→ **Source data**
-- Opening Marker --

theorem finalEq (K : List Char) (hst : ∀ c ∈ K, PySem.Chars.lowerChar c = c) :
    PySem.Chars.replace (PySem.Chars.upper
        ((if 't' ∈ K then ['t'] else []) ++ (if 'o' ∈ K then ['o'] else []) ++ (if 's' ∈ K then ['s'] else []))) ['S'] ['S','S']
      ++ PySem.Chars.lower ((PySem.List.sorted K (fun c => c)).filter (fun c => decide (c ∉ (['T','O','S','t','o','s'] : List Char))))
    = PySem.Chars.join [] ((((if 't' ∈ K then ['t'] else []) ++ (if 'o' ∈ K then ['o'] else []) ++ (if 's' ∈ K then ['s'] else [])
        ++ (PySem.List.sorted K (fun c => c)).filter (fun c => decide (c ∉ (['T','O','S','t','o','s'] : List Char)))).map (fun c => (gmap c).toList))) := by
  have hperm : (PySem.List.sorted K (fun c => c)).Perm K := PySem.List.sorted_perm K (fun c => c) false
  set new := (PySem.List.sorted K (fun c => c)).filter (fun c => decide (c ∉ (['T','O','S','t','o','s'] : List Char))) with hnewdef
  have hnewp : ∀ c ∈ new, PySem.Chars.lowerChar c = c ∧ c ∉ (['t','o','s'] : List Char) := by
    intro c hc
    rw [hnewdef, List.mem_filter] at hc
    have hstc := hst c (hperm.mem_iff.mp hc.1)
    refine ⟨hstc, ?_⟩
    intro h3
    have h6 : c ∈ (['T','O','S','t','o','s'] : List Char) := by
      simp at h3 ⊢
      tauto
    simpa [h6] using hc.2
  have hlower : PySem.Chars.lower new = new := by
    simp only [PySem.Chars.lower]
    conv_rhs => rw [← List.map_id new]
    apply List.map_congr_left
    intro c hc
    exact (hnewp c hc).1
  have hmapnew : new.map (fun c => (gmap c).toList) = new.map (fun c => [c]) := by
    apply List.map_congr_left
    intro c hc
    obtain ⟨-, h3⟩ := hnewp c hc
    have : gmap c = String.ofList [c] := by
      simp only [gmap]
      have h1 : c ≠ 't' := by intro h; exact h3 (by simp [h])
      have h2 : c ≠ 'o' := by intro h; exact h3 (by simp [h])
      have h4 : c ≠ 's' := by intro h; exact h3 (by simp [h])
      simp [h1, h2, h4]
    rw [this]
    simp
  rw [join_nil_flatten, List.append_assoc, List.map_append, List.flatten_append, hmapnew, hlower]
  have hflat : (new.map (fun c => [c])).flatten = new := by
    rw [← join_nil_flatten, PySem.Chars.join_nil_singletons]
  rw [hflat]
  congr 1
  rw [← join_nil_flatten]
  by_cases ht : 't' ∈ K <;> by_cases ho : 'o' ∈ K <;> by_cases hs : 's' ∈ K <;>
    simp [ht, ho, hs] <;> decide


theorem combinedAB (K : List Char) (hnd : K.Nodup) (hst : ∀ c ∈ K, PySem.Chars.lowerChar c = c) :
    PySem.Chars.replace (PySem.Chars.upper
        (((if 't' ∈ K then ['t'] else []) ++ (if 'o' ∈ K then ['o'] else [])) ++ (if 's' ∈ K then ['s'] else [])))
        ['S'] ['S','S']
      ++ PySem.Chars.lower ((PySem.List.sorted K (fun c => c)).filter
          (fun c => decide (c ∉ (['T','O','S','t','o','s'] : List Char))))
    = PySem.Chars.join "".toList ((PySem.List.sorted K bkey).map gmap |>.map String.toList) := by
  have h1 := finalEq K hst
  rw [sortB K hnd hst, List.map_map]
  simpa using h1
-- pv_equiv track=rewrite | github.com/jelena3214/Py | dz4.1.py | withoutFirstandLast
-- ===== SOURCE A (Python) =====
-- punctation = [".", ",", "!", "?", ":", ";"]
--
-- def recursion(element):
--     if element[0].lower() == element[-1].lower() and len(element) > 2:
--         temp = element[1:-1]
--         return recursion(temp)
--     return element
--
-- def withoutFirstandLast(elements):
--     final = []
--     for i in range(len(elements)):
--         if elements[i] not in punctation:
--             if len(elements[i]) >= 3:
--                 temp1 = recursion(elements[i])
--                 final.append(temp1)
--             else:
--                 final.append(elements[i])
--         else:
--             final.append(elements[i])
--     return final
-- ===== SOURCE B (Python) =====
-- punctation = [".", ",", "!", "?", ":", ";"]
--
-- def withoutFirstandLast(elements):
--     def strip_outer(s):
--         i, j = 0, len(s) - 1
--         while j - i >= 2 and s[i].lower() == s[j].lower():
--             i += 1
--             j -= 1
--         return s[i:j + 1]
--     return [s if s in punctation or len(s) < 3 else strip_outer(s) for s in elements]
-- ===== Notes on version B (the rewrite author's own statement) =====
-- stated objective: alternative
-- what changed: Replaces the recursive helper that re-slices the string once per stripped pair with a two-pointer index scan that moves inward while the outer characters match case-insensitively and takes a single slice at the end; the outer index loop becomes a list comprehension.
import Mathlib
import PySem

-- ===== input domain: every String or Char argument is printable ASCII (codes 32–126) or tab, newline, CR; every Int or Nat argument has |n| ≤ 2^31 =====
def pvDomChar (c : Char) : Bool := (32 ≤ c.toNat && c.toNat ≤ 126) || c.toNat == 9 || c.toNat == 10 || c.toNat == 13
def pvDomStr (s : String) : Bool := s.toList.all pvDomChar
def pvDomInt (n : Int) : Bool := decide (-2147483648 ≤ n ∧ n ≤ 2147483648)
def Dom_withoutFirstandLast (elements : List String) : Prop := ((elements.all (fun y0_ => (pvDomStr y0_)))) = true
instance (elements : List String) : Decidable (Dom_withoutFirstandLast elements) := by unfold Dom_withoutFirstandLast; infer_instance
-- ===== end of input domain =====

-- B replaces A's recursive re-slicing (a fresh string copy per stripped pair) by a
-- two-pointer index scan with a single final slice per word; return values agree everywhere.

-- ===== PORT A =====
def punctation : List String := [".", ",", "!", "?", ":", ";"]

-- recursion(element), ported on the string's character list (PySem string ops are defined on List Char)
def recursionA (cs : List Char) : List Char :=
  if ((PySem.List.pyGet? cs 0).map PySem.Chars.lowerChar =
        (PySem.List.pyGet? cs (-1)).map PySem.Chars.lowerChar) ∧ 2 < cs.length then
    recursionA (PySem.List.slice cs (some 1) (some (-1)))
  else cs
termination_by cs.length
decreasing_by
  rename_i h
  simp only [PySem.List.length_slice, PySem.List.clampIdx_neg_one]
  omega

def withoutFirstandLast (elements : List String) : List String :=
  (PySem.List.pyRange 0 ((elements.length : Int)) 1).foldl
    (fun final i =>
      if PySem.List.pyGetD elements i "" ∉ punctation then
        if 3 ≤ PySem.Str.len (PySem.List.pyGetD elements i "") then
          final ++ [String.ofList (recursionA (PySem.List.pyGetD elements i "").toList)]
        else final ++ [PySem.List.pyGetD elements i ""]
      else final ++ [PySem.List.pyGetD elements i ""])
    []

-- ===== PORT B =====
-- the while loop of strip_outer: advance both pointers while outer characters match (case-insensitively)
def tpScan (cs : List Char) (i j : Nat) : Nat × Nat :=
  if i + 2 ≤ j ∧ PySem.Chars.lowerChar (cs.getD i ' ') = PySem.Chars.lowerChar (cs.getD j ' ') then
    tpScan cs (i + 1) (j - 1)
  else (i, j)
termination_by j - i

def stripOuter (s : String) : String :=
  let cs := s.toList
  let p := tpScan cs 0 (cs.length - 1)
  String.ofList ((cs.drop p.1).take (p.2 + 1 - p.1))

def withoutFirstandLast_alt (elements : List String) : List String :=
  elements.map (fun s => if s ∈ punctation ∨ PySem.Str.len s < 3 then s else stripOuter s)

-- ===== PRECONDITION & SPEC =====
def Spec_withoutFirstandLast (elements : List String) (out : List String) : Prop := out = withoutFirstandLast_alt elements
instance (elements : List String) (out : List String) : Decidable (Spec_withoutFirstandLast elements out) := by unfold Spec_withoutFirstandLast; infer_instance

-- ===== CLAIM (what is proved, stated in full; the proofs are below) =====
def Claim_equal_withoutFirstandLast : Prop := ∀ (elements : List String), Dom_withoutFirstandLast elements → Spec_withoutFirstandLast elements (withoutFirstandLast elements)

-- ===== LEMMAS AND PROOFS =====

lemma sub_getElem? (cs : List Char) (i j k : Nat) (hk : k < j + 1 - i) :
    ((cs.drop i).take (j + 1 - i))[k]? = cs[i + k]? := by
  rw [List.getElem?_take_of_lt hk, List.getElem?_drop]

-- the core invariant: recursion on the slice cs[i..j] is the two-pointer scan on (i, j)
lemma rec_eq_tp (n : Nat) : ∀ (cs : List Char) (i j : Nat), j - i ≤ n → i ≤ j → j < cs.length →
    recursionA ((cs.drop i).take (j + 1 - i)) =
      ((cs.drop (tpScan cs i j).1).take ((tpScan cs i j).2 + 1 - (tpScan cs i j).1)) := by
  induction n with
  | zero =>
    intro cs i j hn hij hj
    rw [recursionA, tpScan]
    have hlen : ((cs.drop i).take (j + 1 - i)).length = j + 1 - i := by
      simp; omega
    rw [if_neg (by simp [hlen]; omega), if_neg (by omega)]
  | succ n ih =>
    intro cs i j hn hij hj
    have hlen : ((cs.drop i).take (j + 1 - i)).length = j + 1 - i := by
      simp; omega
    have hget0 : PySem.List.pyGet? ((cs.drop i).take (j + 1 - i)) 0 = cs[i]? := by
      rw [PySem.List.pyGet?_zero, sub_getElem? cs i j 0 (by omega)]
      simp
    have hgetl : PySem.List.pyGet? ((cs.drop i).take (j + 1 - i)) (-1) = cs[j]? := by
      rw [PySem.List.pyGet?_neg_one, List.getLast?_eq_getElem?, hlen,
        sub_getElem? cs i j (j + 1 - i - 1) (by omega)]
      congr 1; omega
    have hgi : cs[i]? = some (cs.getD i ' ') := by
      rw [List.getD_eq_getElem _ _ (by omega)]; exact List.getElem?_eq_getElem (by omega)
    have hgj : cs[j]? = some (cs.getD j ' ') := by
      rw [List.getD_eq_getElem _ _ hj]; exact List.getElem?_eq_getElem hj
    rw [recursionA, tpScan, hlen, hget0, hgetl, hgi, hgj]
    by_cases hc : i + 2 ≤ j ∧
        PySem.Chars.lowerChar (cs.getD i ' ') = PySem.Chars.lowerChar (cs.getD j ' ')
    · rw [if_pos hc]
      rw [if_pos ⟨by rw [Option.map_some, Option.map_some, hc.2], by omega⟩]
      have hslice : PySem.List.slice ((cs.drop i).take (j + 1 - i)) (some 1) (some (-1)) =
          (cs.drop (i + 1)).take ((j - 1) + 1 - (i + 1)) := by
        have hcl : PySem.List.clampIdx (j + 1 - i) 1 = 1 := by
          simp [PySem.List.clampIdx]; omega
        simp only [PySem.List.slice, PySem.List.clampIdx_neg_one, hlen, hcl]
        rw [List.drop_take, List.take_take, List.drop_drop]
        congr 1; omega
      rw [hslice]
      exact ih cs (i + 1) (j - 1) (by omega) (by omega) (by omega)
    · rw [if_neg hc, if_neg ?_]
      intro hAnd
      obtain ⟨h1, h2⟩ := hAnd
      rw [Option.map_some, Option.map_some] at h1
      exact hc ⟨by omega, Option.some.inj h1⟩

-- per-element agreement
lemma elem_eq (s : String) (final : List String) :
    (if s ∉ punctation then
        if 3 ≤ PySem.Str.len s then final ++ [String.ofList (recursionA s.toList)]
        else final ++ [s]
      else final ++ [s]) =
      final ++ [if s ∈ punctation ∨ PySem.Str.len s < 3 then s else stripOuter s] := by
  by_cases hp : s ∈ punctation
  · simp [hp]
  · by_cases hl : 3 ≤ PySem.Str.len s
    · have hlen : 3 ≤ s.toList.length := by
        have := PySem.Str.len_eq s; omega
      rw [if_pos hp, if_pos hl, if_neg (by rw [not_or]; exact ⟨hp, by omega⟩)]
      have h0 : (s.toList.drop 0).take (s.toList.length - 1 + 1 - 0) = s.toList := by
        simp; omega
      have := rec_eq_tp (s.toList.length) s.toList 0 (s.toList.length - 1)
        (by omega) (by omega) (by omega)
      rw [h0] at this
      rw [this]
      rfl
    · rw [if_pos hp, if_neg hl, if_pos (Or.inr (by omega))]

-- ===== VERDICT (by name: the statement is the Claim_ definition above) =====
theorem withoutFirstandLast_spec : Claim_equal_withoutFirstandLast := by
  intro elements _
  unfold Spec_withoutFirstandLast withoutFirstandLast withoutFirstandLast_alt
  rw [PySem.List.foldl_pyRange_zero_pyGetD' elements ""
    (fun final e =>
      if e ∉ punctation then
        if 3 ≤ PySem.Str.len e then final ++ [String.ofList (recursionA e.toList)]
        else final ++ [e]
      else final ++ [e]) []]
  simp only [elem_eq]
  rw [PySem.List.foldl_append_singleton_eq_map]
  rfl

-- Closing Marker --

→ **Task to carry out**
Starting from the top of the records and ending at the line that contains "else []))) ['S'] ['S','S']", repeat each line exactly and return only those lines.

→ **The answer**
theorem finalEq (K : List Char) (hst : ∀ c ∈ K, PySem.Chars.lowerChar c = c) :
    PySem.Chars.replace (PySem.Chars.upper
        ((if 't' ∈ K then ['t'] else []) ++ (if 'o' ∈ K then ['o'] else []) ++ (if 's' ∈ K then ['s'] else []))) ['S'] ['S','S']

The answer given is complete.